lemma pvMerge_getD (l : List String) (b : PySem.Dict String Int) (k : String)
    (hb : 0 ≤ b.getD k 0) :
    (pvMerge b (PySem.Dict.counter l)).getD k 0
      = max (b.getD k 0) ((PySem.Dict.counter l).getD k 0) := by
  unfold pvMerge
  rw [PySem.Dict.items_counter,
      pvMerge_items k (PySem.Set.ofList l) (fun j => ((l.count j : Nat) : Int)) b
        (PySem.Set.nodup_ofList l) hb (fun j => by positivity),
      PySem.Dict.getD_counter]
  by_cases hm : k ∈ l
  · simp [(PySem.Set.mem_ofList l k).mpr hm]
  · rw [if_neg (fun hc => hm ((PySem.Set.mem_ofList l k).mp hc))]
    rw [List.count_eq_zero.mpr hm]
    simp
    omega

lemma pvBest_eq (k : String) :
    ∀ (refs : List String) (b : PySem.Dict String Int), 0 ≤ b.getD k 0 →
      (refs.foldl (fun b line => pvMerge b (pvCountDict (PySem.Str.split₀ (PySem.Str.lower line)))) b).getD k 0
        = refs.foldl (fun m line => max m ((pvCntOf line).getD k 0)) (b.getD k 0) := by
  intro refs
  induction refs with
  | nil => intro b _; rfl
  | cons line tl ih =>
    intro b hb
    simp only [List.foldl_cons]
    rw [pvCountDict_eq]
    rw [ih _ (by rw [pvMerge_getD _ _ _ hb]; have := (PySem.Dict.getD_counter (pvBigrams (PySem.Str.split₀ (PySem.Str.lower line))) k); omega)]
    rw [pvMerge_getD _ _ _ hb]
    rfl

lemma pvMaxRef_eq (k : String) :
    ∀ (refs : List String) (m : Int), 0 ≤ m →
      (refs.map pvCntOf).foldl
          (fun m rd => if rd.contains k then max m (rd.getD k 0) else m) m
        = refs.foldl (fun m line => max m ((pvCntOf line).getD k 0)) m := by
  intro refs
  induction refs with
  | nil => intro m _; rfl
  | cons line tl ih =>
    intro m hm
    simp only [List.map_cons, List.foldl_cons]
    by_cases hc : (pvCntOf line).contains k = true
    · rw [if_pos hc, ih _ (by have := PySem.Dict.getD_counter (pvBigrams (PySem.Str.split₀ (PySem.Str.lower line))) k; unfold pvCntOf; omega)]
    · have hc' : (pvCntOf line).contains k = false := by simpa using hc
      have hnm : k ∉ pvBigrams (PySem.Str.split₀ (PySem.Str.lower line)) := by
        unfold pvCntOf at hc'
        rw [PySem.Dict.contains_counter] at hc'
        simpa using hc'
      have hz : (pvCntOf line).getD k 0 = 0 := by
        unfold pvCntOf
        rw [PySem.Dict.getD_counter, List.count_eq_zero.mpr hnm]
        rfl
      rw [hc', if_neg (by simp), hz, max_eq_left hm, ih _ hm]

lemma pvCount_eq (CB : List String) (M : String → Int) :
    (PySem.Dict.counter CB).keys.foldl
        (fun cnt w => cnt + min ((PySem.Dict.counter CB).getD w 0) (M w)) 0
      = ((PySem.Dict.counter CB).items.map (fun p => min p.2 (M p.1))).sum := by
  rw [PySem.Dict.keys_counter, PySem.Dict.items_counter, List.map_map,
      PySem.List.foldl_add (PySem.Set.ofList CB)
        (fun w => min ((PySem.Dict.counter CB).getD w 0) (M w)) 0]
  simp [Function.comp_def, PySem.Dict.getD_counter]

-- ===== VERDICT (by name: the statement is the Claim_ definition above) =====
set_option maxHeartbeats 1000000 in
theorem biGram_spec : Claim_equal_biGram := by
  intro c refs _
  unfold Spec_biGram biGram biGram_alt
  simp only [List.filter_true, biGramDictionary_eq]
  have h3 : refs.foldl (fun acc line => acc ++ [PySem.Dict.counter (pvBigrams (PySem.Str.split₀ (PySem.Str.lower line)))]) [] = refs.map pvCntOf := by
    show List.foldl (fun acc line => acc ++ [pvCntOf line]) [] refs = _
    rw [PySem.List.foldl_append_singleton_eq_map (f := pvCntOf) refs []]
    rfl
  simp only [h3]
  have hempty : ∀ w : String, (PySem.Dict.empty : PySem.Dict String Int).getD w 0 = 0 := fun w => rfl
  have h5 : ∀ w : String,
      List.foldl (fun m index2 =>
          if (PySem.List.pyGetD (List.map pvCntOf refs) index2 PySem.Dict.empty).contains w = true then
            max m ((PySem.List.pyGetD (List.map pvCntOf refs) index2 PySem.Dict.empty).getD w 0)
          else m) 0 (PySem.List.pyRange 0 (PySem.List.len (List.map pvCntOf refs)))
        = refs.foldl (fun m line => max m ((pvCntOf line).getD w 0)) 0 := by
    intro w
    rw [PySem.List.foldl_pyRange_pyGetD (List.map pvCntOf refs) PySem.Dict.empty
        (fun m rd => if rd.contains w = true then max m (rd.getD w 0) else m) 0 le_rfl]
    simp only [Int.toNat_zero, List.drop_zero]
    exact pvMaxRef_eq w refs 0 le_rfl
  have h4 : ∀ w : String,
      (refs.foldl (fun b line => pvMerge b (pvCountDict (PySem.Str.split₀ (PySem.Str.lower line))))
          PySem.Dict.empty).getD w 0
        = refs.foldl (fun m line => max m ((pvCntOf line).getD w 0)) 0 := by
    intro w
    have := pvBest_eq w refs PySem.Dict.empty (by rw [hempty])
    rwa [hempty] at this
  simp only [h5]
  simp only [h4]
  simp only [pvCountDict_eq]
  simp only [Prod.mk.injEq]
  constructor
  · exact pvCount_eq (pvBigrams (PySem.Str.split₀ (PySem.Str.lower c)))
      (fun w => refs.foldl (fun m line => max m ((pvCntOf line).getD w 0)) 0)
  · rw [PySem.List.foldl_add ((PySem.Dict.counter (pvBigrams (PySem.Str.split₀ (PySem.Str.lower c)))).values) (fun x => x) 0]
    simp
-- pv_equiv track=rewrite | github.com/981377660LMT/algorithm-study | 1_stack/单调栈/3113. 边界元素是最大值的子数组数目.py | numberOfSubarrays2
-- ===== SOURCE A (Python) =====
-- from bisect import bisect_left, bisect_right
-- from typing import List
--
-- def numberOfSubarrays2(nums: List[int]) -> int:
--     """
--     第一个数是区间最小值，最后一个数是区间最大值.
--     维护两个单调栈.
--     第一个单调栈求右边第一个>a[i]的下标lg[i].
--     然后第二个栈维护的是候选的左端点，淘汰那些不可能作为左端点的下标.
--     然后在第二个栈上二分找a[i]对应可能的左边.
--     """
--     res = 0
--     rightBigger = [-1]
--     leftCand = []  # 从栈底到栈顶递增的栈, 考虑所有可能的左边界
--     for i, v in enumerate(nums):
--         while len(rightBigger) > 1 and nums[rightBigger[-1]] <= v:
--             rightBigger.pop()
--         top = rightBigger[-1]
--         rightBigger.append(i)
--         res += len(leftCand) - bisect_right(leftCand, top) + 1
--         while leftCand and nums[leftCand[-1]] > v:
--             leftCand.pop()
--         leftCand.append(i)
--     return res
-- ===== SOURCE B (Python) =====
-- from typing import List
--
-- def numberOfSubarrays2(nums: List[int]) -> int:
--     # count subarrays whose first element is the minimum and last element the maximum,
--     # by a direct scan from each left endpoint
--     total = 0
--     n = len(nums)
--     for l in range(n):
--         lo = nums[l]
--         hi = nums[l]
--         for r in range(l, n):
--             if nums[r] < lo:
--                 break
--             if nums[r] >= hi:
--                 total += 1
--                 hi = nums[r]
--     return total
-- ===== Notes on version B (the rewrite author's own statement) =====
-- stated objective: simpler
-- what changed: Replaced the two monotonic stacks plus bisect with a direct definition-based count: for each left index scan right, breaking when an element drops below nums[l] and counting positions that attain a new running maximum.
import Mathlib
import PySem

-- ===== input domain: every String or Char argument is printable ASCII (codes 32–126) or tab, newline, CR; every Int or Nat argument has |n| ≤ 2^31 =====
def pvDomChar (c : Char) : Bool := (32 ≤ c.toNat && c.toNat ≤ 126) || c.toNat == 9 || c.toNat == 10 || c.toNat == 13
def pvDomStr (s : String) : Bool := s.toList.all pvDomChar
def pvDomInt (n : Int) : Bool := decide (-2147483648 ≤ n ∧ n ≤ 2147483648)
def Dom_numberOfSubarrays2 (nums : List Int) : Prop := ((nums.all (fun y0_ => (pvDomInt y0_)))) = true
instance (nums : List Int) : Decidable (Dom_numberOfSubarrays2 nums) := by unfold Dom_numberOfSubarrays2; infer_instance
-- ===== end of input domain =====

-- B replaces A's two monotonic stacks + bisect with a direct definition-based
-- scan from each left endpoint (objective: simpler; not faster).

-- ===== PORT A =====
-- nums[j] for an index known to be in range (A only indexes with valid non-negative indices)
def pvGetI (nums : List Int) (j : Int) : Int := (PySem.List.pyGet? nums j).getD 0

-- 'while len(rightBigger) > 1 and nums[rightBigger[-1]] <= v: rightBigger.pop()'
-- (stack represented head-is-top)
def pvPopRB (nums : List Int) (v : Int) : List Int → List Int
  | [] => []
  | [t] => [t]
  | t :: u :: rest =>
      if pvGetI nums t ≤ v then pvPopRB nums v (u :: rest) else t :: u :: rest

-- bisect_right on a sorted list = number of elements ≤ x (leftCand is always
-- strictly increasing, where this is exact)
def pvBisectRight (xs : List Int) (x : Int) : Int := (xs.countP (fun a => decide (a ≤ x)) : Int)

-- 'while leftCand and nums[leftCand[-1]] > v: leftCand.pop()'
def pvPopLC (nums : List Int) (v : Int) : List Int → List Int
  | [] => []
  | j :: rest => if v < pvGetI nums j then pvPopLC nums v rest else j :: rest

===============

§ ACTIVITY
Go through the records and pull out each line that includes the word "pvGetI".

§ COMPLETED EXERCISE
def pvGetI (nums : List Int) (j : Int) : Int := (PySem.List.pyGet? nums j).getD 0
      if pvGetI nums t ≤ v then pvPopRB nums v (u :: rest) else t :: u :: rest
  | j :: rest => if v < pvGetI nums j then pvPopLC nums v rest else j :: rest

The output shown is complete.